» **WHAT YOU SHOULD DO**
The result should be every line of the listing that contains "pvDomChar".

» **INFORMATION SHOWN**
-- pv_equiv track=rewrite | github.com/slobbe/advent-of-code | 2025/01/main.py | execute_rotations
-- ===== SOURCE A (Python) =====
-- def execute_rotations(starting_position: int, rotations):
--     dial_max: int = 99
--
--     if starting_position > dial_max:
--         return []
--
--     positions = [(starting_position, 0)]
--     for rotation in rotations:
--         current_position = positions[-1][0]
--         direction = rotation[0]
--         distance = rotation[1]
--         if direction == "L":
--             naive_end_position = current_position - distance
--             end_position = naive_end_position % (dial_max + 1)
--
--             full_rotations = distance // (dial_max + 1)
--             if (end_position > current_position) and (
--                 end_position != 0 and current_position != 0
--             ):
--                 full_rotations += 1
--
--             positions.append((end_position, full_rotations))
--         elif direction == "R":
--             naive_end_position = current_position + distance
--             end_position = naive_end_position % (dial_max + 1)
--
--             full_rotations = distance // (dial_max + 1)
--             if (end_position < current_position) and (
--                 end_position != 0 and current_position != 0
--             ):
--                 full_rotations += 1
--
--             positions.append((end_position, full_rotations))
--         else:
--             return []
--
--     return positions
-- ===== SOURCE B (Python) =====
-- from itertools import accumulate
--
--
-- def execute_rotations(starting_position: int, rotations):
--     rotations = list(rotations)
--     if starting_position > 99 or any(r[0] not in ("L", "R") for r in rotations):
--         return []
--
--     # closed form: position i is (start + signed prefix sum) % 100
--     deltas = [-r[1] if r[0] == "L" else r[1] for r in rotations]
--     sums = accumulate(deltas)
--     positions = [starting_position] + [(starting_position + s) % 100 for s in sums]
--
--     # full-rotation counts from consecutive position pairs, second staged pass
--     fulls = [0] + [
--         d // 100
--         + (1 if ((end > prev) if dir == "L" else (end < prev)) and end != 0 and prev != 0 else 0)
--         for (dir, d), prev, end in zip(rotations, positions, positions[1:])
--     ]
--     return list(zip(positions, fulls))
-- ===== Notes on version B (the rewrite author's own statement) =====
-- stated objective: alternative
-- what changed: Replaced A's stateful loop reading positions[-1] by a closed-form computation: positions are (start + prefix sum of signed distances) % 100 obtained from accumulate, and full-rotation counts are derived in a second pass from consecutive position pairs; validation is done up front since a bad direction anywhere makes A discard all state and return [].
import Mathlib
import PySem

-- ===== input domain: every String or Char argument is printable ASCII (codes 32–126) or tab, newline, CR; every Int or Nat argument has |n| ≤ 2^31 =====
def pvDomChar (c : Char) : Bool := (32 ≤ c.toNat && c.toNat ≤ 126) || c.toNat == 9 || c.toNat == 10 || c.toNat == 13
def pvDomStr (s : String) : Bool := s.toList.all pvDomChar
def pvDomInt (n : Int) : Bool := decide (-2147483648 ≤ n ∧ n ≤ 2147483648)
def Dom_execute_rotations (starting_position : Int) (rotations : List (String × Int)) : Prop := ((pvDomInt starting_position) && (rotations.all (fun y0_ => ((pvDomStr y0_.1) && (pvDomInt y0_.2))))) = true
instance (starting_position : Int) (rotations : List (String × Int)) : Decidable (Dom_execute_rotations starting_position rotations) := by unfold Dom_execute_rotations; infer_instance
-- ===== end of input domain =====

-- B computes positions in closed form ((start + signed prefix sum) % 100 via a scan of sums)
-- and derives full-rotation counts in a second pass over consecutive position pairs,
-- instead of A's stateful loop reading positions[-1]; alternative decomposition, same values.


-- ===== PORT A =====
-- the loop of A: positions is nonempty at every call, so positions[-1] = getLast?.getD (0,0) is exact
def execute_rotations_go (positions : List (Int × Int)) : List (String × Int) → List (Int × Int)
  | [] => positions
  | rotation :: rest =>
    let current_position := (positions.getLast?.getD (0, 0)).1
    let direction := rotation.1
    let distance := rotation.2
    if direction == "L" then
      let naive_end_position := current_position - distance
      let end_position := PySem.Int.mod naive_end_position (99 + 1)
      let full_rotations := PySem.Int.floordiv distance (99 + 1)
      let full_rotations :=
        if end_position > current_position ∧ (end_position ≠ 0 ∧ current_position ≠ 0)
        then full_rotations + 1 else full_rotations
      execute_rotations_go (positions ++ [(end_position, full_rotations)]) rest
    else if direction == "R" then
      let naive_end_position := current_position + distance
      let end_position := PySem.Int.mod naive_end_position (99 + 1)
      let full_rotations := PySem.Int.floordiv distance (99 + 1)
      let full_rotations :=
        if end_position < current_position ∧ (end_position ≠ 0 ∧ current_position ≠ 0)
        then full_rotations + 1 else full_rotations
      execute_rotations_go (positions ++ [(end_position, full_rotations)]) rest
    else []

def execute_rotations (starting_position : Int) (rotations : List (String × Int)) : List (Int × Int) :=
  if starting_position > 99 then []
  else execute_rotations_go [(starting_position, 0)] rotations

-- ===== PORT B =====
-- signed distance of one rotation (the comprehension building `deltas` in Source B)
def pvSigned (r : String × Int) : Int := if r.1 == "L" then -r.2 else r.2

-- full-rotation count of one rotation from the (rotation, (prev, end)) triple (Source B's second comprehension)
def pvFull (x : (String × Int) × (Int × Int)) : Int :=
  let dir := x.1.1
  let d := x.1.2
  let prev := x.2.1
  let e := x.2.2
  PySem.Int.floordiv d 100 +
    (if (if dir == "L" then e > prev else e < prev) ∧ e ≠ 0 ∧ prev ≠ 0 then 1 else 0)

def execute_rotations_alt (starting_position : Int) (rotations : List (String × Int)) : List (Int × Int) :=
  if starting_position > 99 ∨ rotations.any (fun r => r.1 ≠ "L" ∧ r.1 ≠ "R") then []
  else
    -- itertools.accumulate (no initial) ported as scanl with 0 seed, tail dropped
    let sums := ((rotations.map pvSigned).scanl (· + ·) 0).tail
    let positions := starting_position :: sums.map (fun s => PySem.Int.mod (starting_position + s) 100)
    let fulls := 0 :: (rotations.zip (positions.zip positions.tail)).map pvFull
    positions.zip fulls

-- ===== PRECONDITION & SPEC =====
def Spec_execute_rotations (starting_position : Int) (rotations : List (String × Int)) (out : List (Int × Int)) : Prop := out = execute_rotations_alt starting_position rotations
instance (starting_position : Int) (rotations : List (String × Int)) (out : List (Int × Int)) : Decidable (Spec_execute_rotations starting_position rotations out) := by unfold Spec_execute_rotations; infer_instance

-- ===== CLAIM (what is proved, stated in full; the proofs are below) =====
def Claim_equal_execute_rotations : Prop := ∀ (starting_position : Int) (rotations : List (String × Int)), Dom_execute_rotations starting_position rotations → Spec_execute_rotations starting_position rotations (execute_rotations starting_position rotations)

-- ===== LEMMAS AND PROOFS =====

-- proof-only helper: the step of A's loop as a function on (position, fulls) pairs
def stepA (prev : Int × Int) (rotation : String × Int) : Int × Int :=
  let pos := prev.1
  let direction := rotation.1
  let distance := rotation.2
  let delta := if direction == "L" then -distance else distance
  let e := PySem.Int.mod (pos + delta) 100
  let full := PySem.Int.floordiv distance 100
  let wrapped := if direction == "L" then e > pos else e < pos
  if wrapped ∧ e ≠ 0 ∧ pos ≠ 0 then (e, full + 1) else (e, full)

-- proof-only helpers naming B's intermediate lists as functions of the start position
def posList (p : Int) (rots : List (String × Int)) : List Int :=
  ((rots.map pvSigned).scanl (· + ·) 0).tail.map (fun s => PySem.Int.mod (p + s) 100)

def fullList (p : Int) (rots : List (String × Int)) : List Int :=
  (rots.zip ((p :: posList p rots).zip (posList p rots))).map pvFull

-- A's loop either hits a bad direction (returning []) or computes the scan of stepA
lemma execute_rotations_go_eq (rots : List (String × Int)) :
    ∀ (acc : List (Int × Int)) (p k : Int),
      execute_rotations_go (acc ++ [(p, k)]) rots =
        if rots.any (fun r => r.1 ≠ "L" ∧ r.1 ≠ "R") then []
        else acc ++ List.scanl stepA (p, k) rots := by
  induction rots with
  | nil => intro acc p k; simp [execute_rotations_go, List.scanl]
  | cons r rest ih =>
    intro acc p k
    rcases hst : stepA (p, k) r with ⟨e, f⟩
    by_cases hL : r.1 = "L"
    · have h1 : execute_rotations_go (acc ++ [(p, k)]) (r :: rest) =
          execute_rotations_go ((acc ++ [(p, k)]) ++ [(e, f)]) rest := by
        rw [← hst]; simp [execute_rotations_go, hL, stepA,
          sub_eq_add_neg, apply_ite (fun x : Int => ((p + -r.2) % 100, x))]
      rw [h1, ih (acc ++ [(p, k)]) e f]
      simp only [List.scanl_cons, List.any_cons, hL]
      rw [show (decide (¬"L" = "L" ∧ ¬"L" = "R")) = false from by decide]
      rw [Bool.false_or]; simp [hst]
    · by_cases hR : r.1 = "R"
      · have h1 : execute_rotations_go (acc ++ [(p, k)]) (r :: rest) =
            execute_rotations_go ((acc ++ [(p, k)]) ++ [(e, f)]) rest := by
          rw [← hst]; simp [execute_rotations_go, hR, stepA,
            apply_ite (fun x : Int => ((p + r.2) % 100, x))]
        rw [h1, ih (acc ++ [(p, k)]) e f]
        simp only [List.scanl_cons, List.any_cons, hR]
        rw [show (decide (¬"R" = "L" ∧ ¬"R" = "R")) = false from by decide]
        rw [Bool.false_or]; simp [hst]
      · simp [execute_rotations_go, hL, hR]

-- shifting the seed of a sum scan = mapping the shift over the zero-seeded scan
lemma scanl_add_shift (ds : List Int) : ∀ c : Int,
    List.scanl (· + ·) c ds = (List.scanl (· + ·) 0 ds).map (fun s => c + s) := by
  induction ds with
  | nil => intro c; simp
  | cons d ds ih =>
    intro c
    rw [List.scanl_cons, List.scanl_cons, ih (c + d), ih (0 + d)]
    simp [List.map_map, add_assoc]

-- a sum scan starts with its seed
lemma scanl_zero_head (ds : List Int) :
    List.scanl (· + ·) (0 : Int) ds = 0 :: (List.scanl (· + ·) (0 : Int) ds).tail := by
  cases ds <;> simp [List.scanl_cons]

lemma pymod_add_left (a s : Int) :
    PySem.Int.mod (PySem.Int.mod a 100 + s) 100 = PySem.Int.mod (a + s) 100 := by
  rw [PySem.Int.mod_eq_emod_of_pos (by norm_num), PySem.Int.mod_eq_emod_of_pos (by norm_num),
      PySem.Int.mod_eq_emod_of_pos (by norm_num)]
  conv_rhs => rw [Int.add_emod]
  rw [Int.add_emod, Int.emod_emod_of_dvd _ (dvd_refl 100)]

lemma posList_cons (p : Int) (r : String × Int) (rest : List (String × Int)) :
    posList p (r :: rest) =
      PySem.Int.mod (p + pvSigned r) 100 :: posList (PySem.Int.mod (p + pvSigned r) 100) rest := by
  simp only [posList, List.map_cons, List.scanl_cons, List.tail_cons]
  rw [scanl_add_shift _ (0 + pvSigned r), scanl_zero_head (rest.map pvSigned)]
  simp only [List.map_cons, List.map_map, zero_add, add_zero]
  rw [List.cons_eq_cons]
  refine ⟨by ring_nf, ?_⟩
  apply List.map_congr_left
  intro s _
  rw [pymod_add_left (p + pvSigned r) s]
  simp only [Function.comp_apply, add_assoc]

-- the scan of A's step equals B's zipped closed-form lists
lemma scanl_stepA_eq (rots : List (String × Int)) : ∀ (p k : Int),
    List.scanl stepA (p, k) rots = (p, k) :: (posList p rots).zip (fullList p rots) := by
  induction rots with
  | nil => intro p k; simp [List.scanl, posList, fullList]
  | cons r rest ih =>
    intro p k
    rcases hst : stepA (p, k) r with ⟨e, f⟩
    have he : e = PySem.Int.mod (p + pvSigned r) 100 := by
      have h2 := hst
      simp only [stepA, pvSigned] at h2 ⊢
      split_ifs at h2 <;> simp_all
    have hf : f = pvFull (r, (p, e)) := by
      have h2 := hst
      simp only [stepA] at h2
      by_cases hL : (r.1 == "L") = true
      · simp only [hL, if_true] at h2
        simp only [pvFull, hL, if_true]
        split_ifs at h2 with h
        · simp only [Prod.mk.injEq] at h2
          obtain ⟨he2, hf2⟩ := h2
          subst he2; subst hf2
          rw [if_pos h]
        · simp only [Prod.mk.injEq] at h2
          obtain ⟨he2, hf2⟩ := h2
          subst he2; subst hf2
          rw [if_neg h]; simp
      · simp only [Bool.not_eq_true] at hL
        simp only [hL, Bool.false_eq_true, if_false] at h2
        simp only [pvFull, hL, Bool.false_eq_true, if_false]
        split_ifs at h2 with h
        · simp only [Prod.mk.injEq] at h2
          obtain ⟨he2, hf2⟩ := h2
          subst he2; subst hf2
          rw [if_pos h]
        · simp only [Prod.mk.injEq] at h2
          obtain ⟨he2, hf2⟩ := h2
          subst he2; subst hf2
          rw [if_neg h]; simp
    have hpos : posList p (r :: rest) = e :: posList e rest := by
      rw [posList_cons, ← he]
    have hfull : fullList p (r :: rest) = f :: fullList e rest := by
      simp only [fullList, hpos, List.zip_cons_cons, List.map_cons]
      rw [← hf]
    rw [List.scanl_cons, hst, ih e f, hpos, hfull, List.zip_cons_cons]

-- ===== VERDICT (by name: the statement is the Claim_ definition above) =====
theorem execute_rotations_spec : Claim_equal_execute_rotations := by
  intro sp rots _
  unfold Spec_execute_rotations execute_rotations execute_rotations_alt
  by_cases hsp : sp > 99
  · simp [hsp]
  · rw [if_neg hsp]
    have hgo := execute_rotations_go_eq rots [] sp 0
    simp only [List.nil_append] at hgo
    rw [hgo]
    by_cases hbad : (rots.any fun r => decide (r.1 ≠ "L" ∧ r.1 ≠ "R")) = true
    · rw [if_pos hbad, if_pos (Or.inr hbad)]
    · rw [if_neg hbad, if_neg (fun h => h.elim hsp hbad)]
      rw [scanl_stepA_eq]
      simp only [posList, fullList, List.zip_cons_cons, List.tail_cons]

» **WRITTEN REPLY**
def pvDomChar (c : Char) : Bool := (32 ≤ c.toNat && c.toNat ≤ 126) || c.toNat == 9 || c.toNat == 10 || c.toNat == 13
def pvDomStr (s : String) : Bool := s.toList.all pvDomChar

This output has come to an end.